Like I said, "This is personal preference". You can have a different preference, but you aren't correct. Much like your definition of "fairness" isn't objective. A bold prefix marking something as an ad is pretty clear. For me it was easier to distinguish ads on Google than on DDG. You may have a different subjective experience. That's okay, but we shouldn't base legislation on your subjective experience.
I agree that the US should regulate its ISPs and restore net neutrality, and that that's a more pressing issue than google.
However, Google has had a number of practices in the past that were anti-competitive. So much so that the EU fined them 1.5 Billion last year[0]. Anti-trust law is not so simple as "Is there any competition?".
In my personal opinion, Google has ongoing anti-competitive practices, but IANAL and I am far from an expert.
Google clearly meets the definition of a monopoly. It comes down to 3 things: Market power, Exclusionary Conduct, and Business Justification (1). Microsoft was charged as a monopoly but you could always just use linux. Ultimately it comes down to the fact that Google is harming the consumer by using their dominate market power in search to push their own, worse products.

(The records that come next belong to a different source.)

theorem pvDecCycleA_partial_snd : ∀ (l : List String) (d : PySem.Dict String Int) (ov : Int),
    0 ≤ ov → ov ≤ pvR d l → (pvDecCycleA l (d, ov)).2 = 0 := by
  intro l
  induction l with
  | nil => intro d ov h1 h2; simp [pvR] at h2; simp [pvDecCycleA]; omega
  | cons k0 tl ih =>
      intro d ov h1 h2
      by_cases hv : 0 < d.getD k0 0
      · have hR : pvR d (k0 :: tl) = 1 + pvR (pvDecOne d k0) tl := by
          simp [pvR, hv]
        have hdec : pvDecOne d k0 = d.insert k0 (d.getD k0 0 - 1) := by
          simp [pvDecOne, hv]
        by_cases hov : 0 < ov
        · have hstep : pvDecCycleA (k0 :: tl) (d, ov) =
              pvDecCycleA tl (d.insert k0 (d.getD k0 0 - 1), ov - 1) := by
            simp [pvDecCycleA, hv, hov]
          rw [hstep, ← hdec]
          exact ih _ _ (by omega) (by rw [hR] at h2; omega)
        · have hz : ov = 0 := by omega
          subst hz
          have hstep : pvDecCycleA (k0 :: tl) (d, 0) = pvDecCycleA tl (d, 0) := by
            simp [pvDecCycleA]
          rw [hstep, pvDecCycleA_of_nonpos tl d 0 le_rfl]
      · have hR : pvR d (k0 :: tl) = pvR (pvDecOne d k0) tl := by
          simp [pvR, hv]
        have hdec : pvDecOne d k0 = d := by simp [pvDecOne, hv]
        have hstep : pvDecCycleA (k0 :: tl) (d, ov) = pvDecCycleA tl (d, ov) := by
          simp [pvDecCycleA, hv]
        rw [hstep]
        exact ih d ov h1 (by rw [hR, hdec] at h2; exact h2)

> their dominate market power in search to push their own, worse products.
This is the central problem. Yes, Google use market dominance to push their products. But by and large their products were also better. Gmail was better than Yahoo/Hotmail. Chrome was better than Firefox/IE. Maps better than MapQuest. Android was better than what non-Apple phone makers were using.
Just like Microsoft did in the 80s/90s, Google has created some awesome products. At some point, it stops being worth it to compete and way easier to leverage existing strengths. For example, any product that relies on Adwords sales, Google can bid infinitely high and take the top spot. Or in the case of search, just putting their widgets in at the top like they've done for flights. It stops being about creating a better product and only about creating a winning product. Competition is really hard and risky. Owning your competitor's sales channel and then pushing them out is so much easier. Google now seems to be crossing this line.
How did that work out? 20 years later MS still has the same share of PC operating systems and approximately the same share of the office productivity space.
Those investigations were closed. Maybe it's more of a failure of the legal system than anything. The one thing that sticked actually seemed to work in the long run.
Isn't this whole conversation around Google being a monopoly? Yes, a new boss and hopefully a new antitrust case. Hopefully more sticks this time.
How did an antitrust lawsuit that ended in 2002, lead to MS losing browser market share a decade later? Even if you do count that as a victory - it was still only 1 out of 3 areas that the government went after MS for. Since when was 33% score considered a success?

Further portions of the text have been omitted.